3. Hepatoprotective effects

3.1. Liver disease and BA homeostasis

Non-alcoholic fatty liver disease (NAFLD) is characterized by fat accumulation in the liver, and is often due to poor diet and sedentary lifestyle factors (214). Almost half of NAFLD-patients present with intrahepatic cholestasis, a condition where bile builds up in the liver(215). The liver directs BA synthesis, conversions, conjugation, and excretion; therefore, disruption of BA homeostasis is associated with disturbances in hepatic carbohydrate and lipid metabolism and liver disease progression (215–217). Hydrophobic BAs become cytotoxic to hepatocytes at high concentrations (218). Both intrinsic toxicity of certain BA as well as increases to total BA levels due to bile duct impairments, drugs, diet, or dysbiosis induces production of inflammatory cytokines in hepatocytes (219–222).
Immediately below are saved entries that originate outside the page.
-- pv_equiv track=rewrite | github.com/hendriklaue/QIBA-DRO-evaluation-tool | QIBA_table_model_T1.py | groupRefCalByRefValue
-- ===== SOURCE A (Python) =====
-- def groupRefCalByRefValue(ref_value_list, cal_value_list, number_of_instances_list, usable_instances_list, weights_list, sum_sqrs_list):
--     """Create a list that groups each (reference, calculated, number of instances, number of usable instances, weights) pair by reference value
--     For example, reference values of [7,2,1,9,7,2,4,1,1,5] and
--     calculated values of [8,9,8,3,6,1,0,2,3,6] will produce a list that looks like
--     [ [(1,8), (1,2), (1,3)], [(2,9), (2,1)], [(4,0)], [(5,6)], [(7,8), (7,6)], [(9,3)]
--     """
--     all_unique_ref_values = list(set(ref_value_list)) #Remove duplicate elements from ref_value_list
--     all_unique_ref_values.sort()
--     full_list = []
--
--     for unique_ref_value in all_unique_ref_values:
--         unique_list = []
--         for i in range(0, len(ref_value_list)):
--             if ref_value_list[i] == unique_ref_value:
--                 ref_cal_tuple = (ref_value_list[i], cal_value_list[i], number_of_instances_list[i], usable_instances_list[i], weights_list[i], sum_sqrs_list[i])
--                 unique_list.append(ref_cal_tuple)
--         full_list.append(unique_list)
--     return full_list
-- ===== SOURCE B (Python) =====
-- def groupRefCalByRefValue(ref_value_list, cal_value_list, number_of_instances_list, usable_instances_list, weights_list, sum_sqrs_list):
--     groups = {}
--     for row in zip(ref_value_list, cal_value_list, number_of_instances_list, usable_instances_list, weights_list, sum_sqrs_list):
--         groups.setdefault(row[0], []).append(row)
--     return [groups[key] for key in sorted(groups)]
-- ===== Notes on version B (the rewrite author's own statement) =====
-- stated objective: faster
-- what changed: B replaces A's pass over all N indices for every unique reference value with a single zip pass that groups rows into a dict keyed by reference value, then emits the groups in sorted-key order.
import Mathlib
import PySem

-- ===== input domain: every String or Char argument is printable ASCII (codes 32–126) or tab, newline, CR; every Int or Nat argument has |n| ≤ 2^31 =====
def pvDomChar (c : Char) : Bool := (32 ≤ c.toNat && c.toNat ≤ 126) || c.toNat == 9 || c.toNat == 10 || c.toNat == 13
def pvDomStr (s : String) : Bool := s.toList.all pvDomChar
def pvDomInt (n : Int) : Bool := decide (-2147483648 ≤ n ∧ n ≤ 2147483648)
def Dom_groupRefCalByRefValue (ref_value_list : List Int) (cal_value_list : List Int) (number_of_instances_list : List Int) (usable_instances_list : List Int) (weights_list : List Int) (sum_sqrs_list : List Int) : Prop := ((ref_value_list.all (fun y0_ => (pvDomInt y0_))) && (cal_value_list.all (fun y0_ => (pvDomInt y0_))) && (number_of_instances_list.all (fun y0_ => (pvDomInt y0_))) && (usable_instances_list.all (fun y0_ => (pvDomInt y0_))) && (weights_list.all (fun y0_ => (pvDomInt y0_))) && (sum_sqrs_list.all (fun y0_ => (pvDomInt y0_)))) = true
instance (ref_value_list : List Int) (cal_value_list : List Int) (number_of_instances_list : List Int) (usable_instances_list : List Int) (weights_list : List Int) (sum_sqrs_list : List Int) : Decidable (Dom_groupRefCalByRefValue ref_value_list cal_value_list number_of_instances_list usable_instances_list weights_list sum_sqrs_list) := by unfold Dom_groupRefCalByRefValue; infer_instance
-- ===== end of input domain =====

-- B replaces A's scan of all indices once per unique reference value with one zip pass
-- grouping rows into a dict keyed by reference value, emitted in sorted-key order (faster).

-- ===== PORT A =====
-- literal port of A: sorted(list(set(ref_value_list))), then for each unique value scan all
-- indices collecting matching 6-tuples; pyGetD is exact under Pre_ (out-of-range accesses,
-- Python's IndexError, are outside the claim)
def groupRefCalByRefValue (ref_value_list : List Int) (cal_value_list : List Int) (number_of_instances_list : List Int) (usable_instances_list : List Int) (weights_list : List Int) (sum_sqrs_list : List Int) : List (List (Int × Int × Int × Int × Int × Int)) :=
  let all_unique_ref_values := PySem.List.sorted (PySem.Set.ofList ref_value_list) (fun x => x) false
  all_unique_ref_values.foldl (fun full_list unique_ref_value =>
    full_list ++ [(PySem.List.pyRange 0 (ref_value_list.length : Int) 1).foldl (fun unique_list i =>
      if PySem.List.pyGetD ref_value_list i 0 = unique_ref_value then
        unique_list ++ [(PySem.List.pyGetD ref_value_list i 0, PySem.List.pyGetD cal_value_list i 0,
                         PySem.List.pyGetD number_of_instances_list i 0, PySem.List.pyGetD usable_instances_list i 0,
                         PySem.List.pyGetD weights_list i 0, PySem.List.pyGetD sum_sqrs_list i 0)]
      else unique_list) []]) []

-- ===== PORT B =====
-- literal port of B: one zip pass building a dict of groups (setdefault+append = Dict.modify),
-- then the groups in sorted-key order
def groupRefCalByRefValue_alt (ref_value_list : List Int) (cal_value_list : List Int) (number_of_instances_list : List Int) (usable_instances_list : List Int) (weights_list : List Int) (sum_sqrs_list : List Int) : List (List (Int × Int × Int × Int × Int × Int)) :=
  let rows := ref_value_list.zip (cal_value_list.zip (number_of_instances_list.zip (usable_instances_list.zip (weights_list.zip sum_sqrs_list))))
  let groups : PySem.Dict Int (List (Int × Int × Int × Int × Int × Int)) :=
    rows.foldl (fun groups row => groups.modify row.1 [] (fun l => l ++ [row])) PySem.Dict.empty
  (PySem.List.sorted groups.keys (fun x => x) false).map (fun key => groups.getD key [])

-- ===== PRECONDITION & SPEC =====
-- Pre_ excludes exactly the inputs where A raises IndexError: some list shorter than ref_value_list
def Pre_groupRefCalByRefValue (ref_value_list : List Int) (cal_value_list : List Int) (number_of_instances_list : List Int) (usable_instances_list : List Int) (weights_list : List Int) (sum_sqrs_list : List Int) : Prop :=
  ref_value_list.length ≤ cal_value_list.length ∧ ref_value_list.length ≤ number_of_instances_list.length ∧
  ref_value_list.length ≤ usable_instances_list.length ∧ ref_value_list.length ≤ weights_list.length ∧
  ref_value_list.length ≤ sum_sqrs_list.length
instance (ref_value_list : List Int) (cal_value_list : List Int) (number_of_instances_list : List Int) (usable_instances_list : List Int) (weights_list : List Int) (sum_sqrs_list : List Int) : Decidable (Pre_groupRefCalByRefValue ref_value_list cal_value_list number_of_instances_list usable_instances_list weights_list sum_sqrs_list) := by unfold Pre_groupRefCalByRefValue; infer_instance

def pvWitness_groupRefCalByRefValue : List Int × List Int × List Int × List Int × List Int × List Int :=
  ([7, 2, 7, 1], [8, 9, 6, 2], [1, 1, 1, 1], [1, 1, 0, 1], [2, 3, 4, 5], [0, 1, 4, 9])

-- explicit DecidableEq of the result type (instance search needs it spelled out at this size)
def pvDeqOut : DecidableEq (List (List (Int × Int × Int × Int × Int × Int))) :=
  @instDecidableEqList _ (@instDecidableEqList _ (inferInstance : DecidableEq (Int × Int × Int × Int × Int × Int)))

def Spec_groupRefCalByRefValue (ref_value_list : List Int) (cal_value_list : List Int) (number_of_instances_list : List Int) (usable_instances_list : List Int) (weights_list : List Int) (sum_sqrs_list : List Int) (out : List (List (Int × Int × Int × Int × Int × Int))) : Prop := out = groupRefCalByRefValue_alt ref_value_list cal_value_list number_of_instances_list usable_instances_list weights_list sum_sqrs_list
instance (ref_value_list : List Int) (cal_value_list : List Int) (number_of_instances_list : List Int) (usable_instances_list : List Int) (weights_list : List Int) (sum_sqrs_list : List Int) (out : List (List (Int × Int × Int × Int × Int × Int))) : Decidable (Spec_groupRefCalByRefValue ref_value_list cal_value_list number_of_instances_list usable_instances_list weights_list sum_sqrs_list out) := by unfold Spec_groupRefCalByRefValue; exact pvDeqOut _ _

-- ===== CLAIM (what is proved, stated in full; the proofs are below) =====
def Claim_equal_groupRefCalByRefValue : Prop := ∀ (ref_value_list : List Int) (cal_value_list : List Int) (number_of_instances_list : List Int) (usable_instances_list : List Int) (weights_list : List Int) (sum_sqrs_list : List Int), Dom_groupRefCalByRefValue ref_value_list cal_value_list number_of_instances_list usable_instances_list weights_list sum_sqrs_list → Pre_groupRefCalByRefValue ref_value_list cal_value_list number_of_instances_list usable_instances_list weights_list sum_sqrs_list → Spec_groupRefCalByRefValue ref_value_list cal_value_list number_of_instances_list usable_instances_list weights_list sum_sqrs_list (groupRefCalByRefValue ref_value_list cal_value_list number_of_instances_list usable_instances_list weights_list sum_sqrs_list)


-- ===== LEMMAS AND PROOFS =====

-- pyGetD distributes over zip (in range on both sides)
theorem pv_pyGetD_zip {α β : Type} (xs : List α) (ys : List β) (i : Int) (d1 : α) (d2 : β)
    (h0 : 0 ≤ i) (hx : i < (xs.length : Int)) (hy : i < (ys.length : Int)) :
    PySem.List.pyGetD (xs.zip ys) i (d1, d2) = (PySem.List.pyGetD xs i d1, PySem.List.pyGetD ys i d2) := by
  have hz : i < ((xs.zip ys).length : Int) := by simp [List.length_zip]; omega
  rw [PySem.List.pyGetD_eq_getElem _ _ h0 hz, PySem.List.pyGetD_eq_getElem _ _ h0 hx,
      PySem.List.pyGetD_eq_getElem _ _ h0 hy, List.getElem_zip]

-- the grouping dict: getD of the fold of modifies is the filter of the rows by key
theorem pv_getD_fold_modify (rows : List (Int × Int × Int × Int × Int × Int))
    (d0 : PySem.Dict Int (List (Int × Int × Int × Int × Int × Int))) (k : Int) :
    (rows.foldl (fun groups row => groups.modify row.1 [] (fun l => l ++ [row])) d0).getD k []
      = d0.getD k [] ++ rows.filter (fun row => row.1 == k) := by
  induction rows generalizing d0 with
  | nil => simp [List.foldl_nil, List.filter_nil]
  | cons row rows ih =>
    simp only [List.foldl_cons, ih, List.filter_cons]
    rw [PySem.Dict.getD_modify]
    by_cases h : k = row.1
    · simp [h]
    · simp [h, beq_iff_eq, Ne.symm h]

-- keys of the grouping dict: membership is membership among the rows' reference values
theorem pv_mem_keys_fold_modify (rows : List (Int × Int × Int × Int × Int × Int))
    (d0 : PySem.Dict Int (List (Int × Int × Int × Int × Int × Int))) (k : Int) :
    k ∈ (rows.foldl (fun groups row => groups.modify row.1 [] (fun l => l ++ [row])) d0).keys
      ↔ k ∈ d0.keys ∨ k ∈ rows.map (·.1) := by
  induction rows generalizing d0 with
  | nil => simp [List.foldl_nil]
  | cons row rows ih =>
    simp only [List.foldl_cons, ih, List.map_cons, List.mem_cons]
    rw [PySem.Dict.keys_modify, PySem.Dict.mem_keys_insert]
    tauto

-- keys of the grouping dict: no duplicates
theorem pv_nodup_keys_fold_modify (rows : List (Int × Int × Int × Int × Int × Int))
    (d0 : PySem.Dict Int (List (Int × Int × Int × Int × Int × Int))) (h : d0.keys.Nodup) :
    (rows.foldl (fun groups row => groups.modify row.1 [] (fun l => l ++ [row])) d0).keys.Nodup := by
  induction rows generalizing d0 with
  | nil => exact h
  | cons row rows ih =>
    refine ih _ ?_
    have hk : (d0.modify row.1 [] (fun l => l ++ [row])).keys
        = (d0.insert row.1 ((fun l => l ++ [row]) (d0.getD row.1 []))).keys := PySem.Dict.keys_modify _ _ _ _
    rw [hk]
    exact PySem.Dict.nodup_keys_insert _ _ _ h

theorem pv_main (r c n u w s : List Int)
    (h1 : r.length ≤ c.length) (h2 : r.length ≤ n.length) (h3 : r.length ≤ u.length)
    (h4 : r.length ≤ w.length) (h5 : r.length ≤ s.length) :
    groupRefCalByRefValue r c n u w s = groupRefCalByRefValue_alt r c n u w s := by
  unfold groupRefCalByRefValue groupRefCalByRefValue_alt
  set rows := r.zip (c.zip (n.zip (u.zip (w.zip s)))) with hrows
  set groups := rows.foldl (fun groups row => groups.modify row.1 [] (fun l => l ++ [row]))
      (PySem.Dict.empty : PySem.Dict Int (List (Int × Int × Int × Int × Int × Int))) with hgroups
  have hlen : rows.length = r.length := by
    simp [hrows, List.length_zip]; omega
  have hfst : rows.map (·.1) = r := by
    have hle : r.length ≤ (c.zip (n.zip (u.zip (w.zip s)))).length := by
      simp [List.length_zip]; omega
    simpa using List.map_fst_zip hle
  -- the inner per-unique-value scan of A is the filter of the rows
  have hinner : ∀ k : Int,
      (PySem.List.pyRange 0 (r.length : Int) 1).foldl (fun unique_list i =>
        if PySem.List.pyGetD r i 0 = k then
          unique_list ++ [(PySem.List.pyGetD r i 0, PySem.List.pyGetD c i 0,
                           PySem.List.pyGetD n i 0, PySem.List.pyGetD u i 0,
                           PySem.List.pyGetD w i 0, PySem.List.pyGetD s i 0)]
        else unique_list) []
      = rows.filter (fun row => row.1 == k) := by
    intro k
    have hcong := PySem.List.foldl_congr_mem (PySem.List.pyRange 0 (r.length : Int) 1)
      (fun unique_list i =>
        if PySem.List.pyGetD r i 0 = k then
          unique_list ++ [(PySem.List.pyGetD r i 0, PySem.List.pyGetD c i 0,
                           PySem.List.pyGetD n i 0, PySem.List.pyGetD u i 0,
                           PySem.List.pyGetD w i 0, PySem.List.pyGetD s i 0)]
        else unique_list)
      (fun acc j => (fun ul (row : Int × Int × Int × Int × Int × Int) =>
          if row.1 = k then ul ++ [row] else ul) acc (PySem.List.pyGetD rows j (0,0,0,0,0,0)))
      ([] : List (Int × Int × Int × Int × Int × Int))
      (by
        intro acc i hi
        rcases PySem.List.mem_pyRange_one.mp hi with ⟨hi0, hi1⟩
        have e1 := pv_pyGetD_zip r (c.zip (n.zip (u.zip (w.zip s)))) i 0 (0,0,0,0,0) hi0
          (by omega) (by simp [List.length_zip]; omega)
        have e2 := pv_pyGetD_zip c (n.zip (u.zip (w.zip s))) i 0 (0,0,0,0) hi0
          (by omega) (by simp [List.length_zip]; omega)
        have e3 := pv_pyGetD_zip n (u.zip (w.zip s)) i 0 (0,0,0) hi0
          (by omega) (by simp [List.length_zip]; omega)
        have e4 := pv_pyGetD_zip u (w.zip s) i 0 (0,0) hi0
          (by omega) (by simp [List.length_zip]; omega)
        have e5 := pv_pyGetD_zip w s i 0 0 hi0 (by omega) (by omega)
        simp only [hrows, e1, e2, e3, e4, e5])
    rw [hcong]
    have : (r.length : Int) = (rows.length : Int) := by rw [hlen]
    rw [this, PySem.List.foldl_pyRange_zero_pyGetD' rows (0,0,0,0,0,0)
      (fun ul (row : Int × Int × Int × Int × Int × Int) => if row.1 = k then ul ++ [row] else ul) []]
    rw [PySem.List.foldl_append_ite_eq_filter (fun (row : Int × Int × Int × Int × Int × Int) => row.1 = k)]
    rw [List.nil_append]
    exact List.filter_congr (fun x _ => by
      show decide (x.1 = k) = (x.1 == k)
      rfl)
  -- the sorted unique reference values are the sorted dict keys
  have hkeys : PySem.List.sorted (PySem.Set.ofList r) (fun x => x) false
      = PySem.List.sorted groups.keys (fun x => x) false := by
    apply PySem.List.sorted_eq_sorted_of_perm _ _ _ (fun a b hab => hab)
    rw [List.perm_ext_iff_of_nodup (PySem.Set.nodup_ofList r)
      (pv_nodup_keys_fold_modify rows _ PySem.Dict.nodup_keys_empty)]
    intro k
    rw [PySem.Set.mem_ofList, pv_mem_keys_fold_modify]
    simp [PySem.Dict.keys_empty, hfst]
  rw [PySem.List.foldl_append_singleton_eq_map, List.nil_append, hkeys]
  refine List.map_congr_left ?_
  intro k _
  rw [hinner k, pv_getD_fold_modify, PySem.Dict.getD_empty, List.nil_append]

-- ===== VERDICT (by name: the statement is the Claim_ definition above) =====
theorem groupRefCalByRefValue_spec : Claim_equal_groupRefCalByRefValue := by
  intro r c n u w s _hdom hpre
  obtain ⟨h1, h2, h3, h4, h5⟩ := hpre
  exact pv_main r c n u w s h1 h2 h3 h4 h5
Increased total serum BAs have been detected in patients with NAFLD compared to healthy subjects (216, 217, 223–225). NAFLD-patient and HFD-fed rodent livers had increased gene expression of hepatic BA uptake proteins (NTCP, OATP1B1, OATP1B3) and BA synthesis proteins (CYP7A1, CYP8B1, CYP27A1), consistent with increased serum BA (225). However, evidence also indicates inhibition of intestinal FXR may be beneficial in preventing NAFLD (103, 226, 227). It was proposed that FXR-inhibition may be hepatoprotective by reducing cholesterol accumulation via increased BA synthesis and excretion (227), or by reducing FXR-mediated ceramide synthesis in the intestine (103). Additionally, interventions that reduce BA reabsorption by inhibiting the ABST (228), or sequestering BAs (229), have been proposed as possible NAFLD and cholestasis therapies. As discussed previously, there is no clear signature BA profile for NAFLD (12), despite several studies reporting BA profiles in NAFLD patients and rodent models, with support for DCA, CDCA, CA, UDCA, TUDCA as biomarkers for NAFLD (219, 220, 225, 230–232).An extensive review of toxic effects of different BA species identified challenges in ascertaining the physiological relevance of BA profile and concentrations used in in vitro studies verses in vivo studies and the difficulties in elucidating the effects of single BA species verses the total BA pool (233).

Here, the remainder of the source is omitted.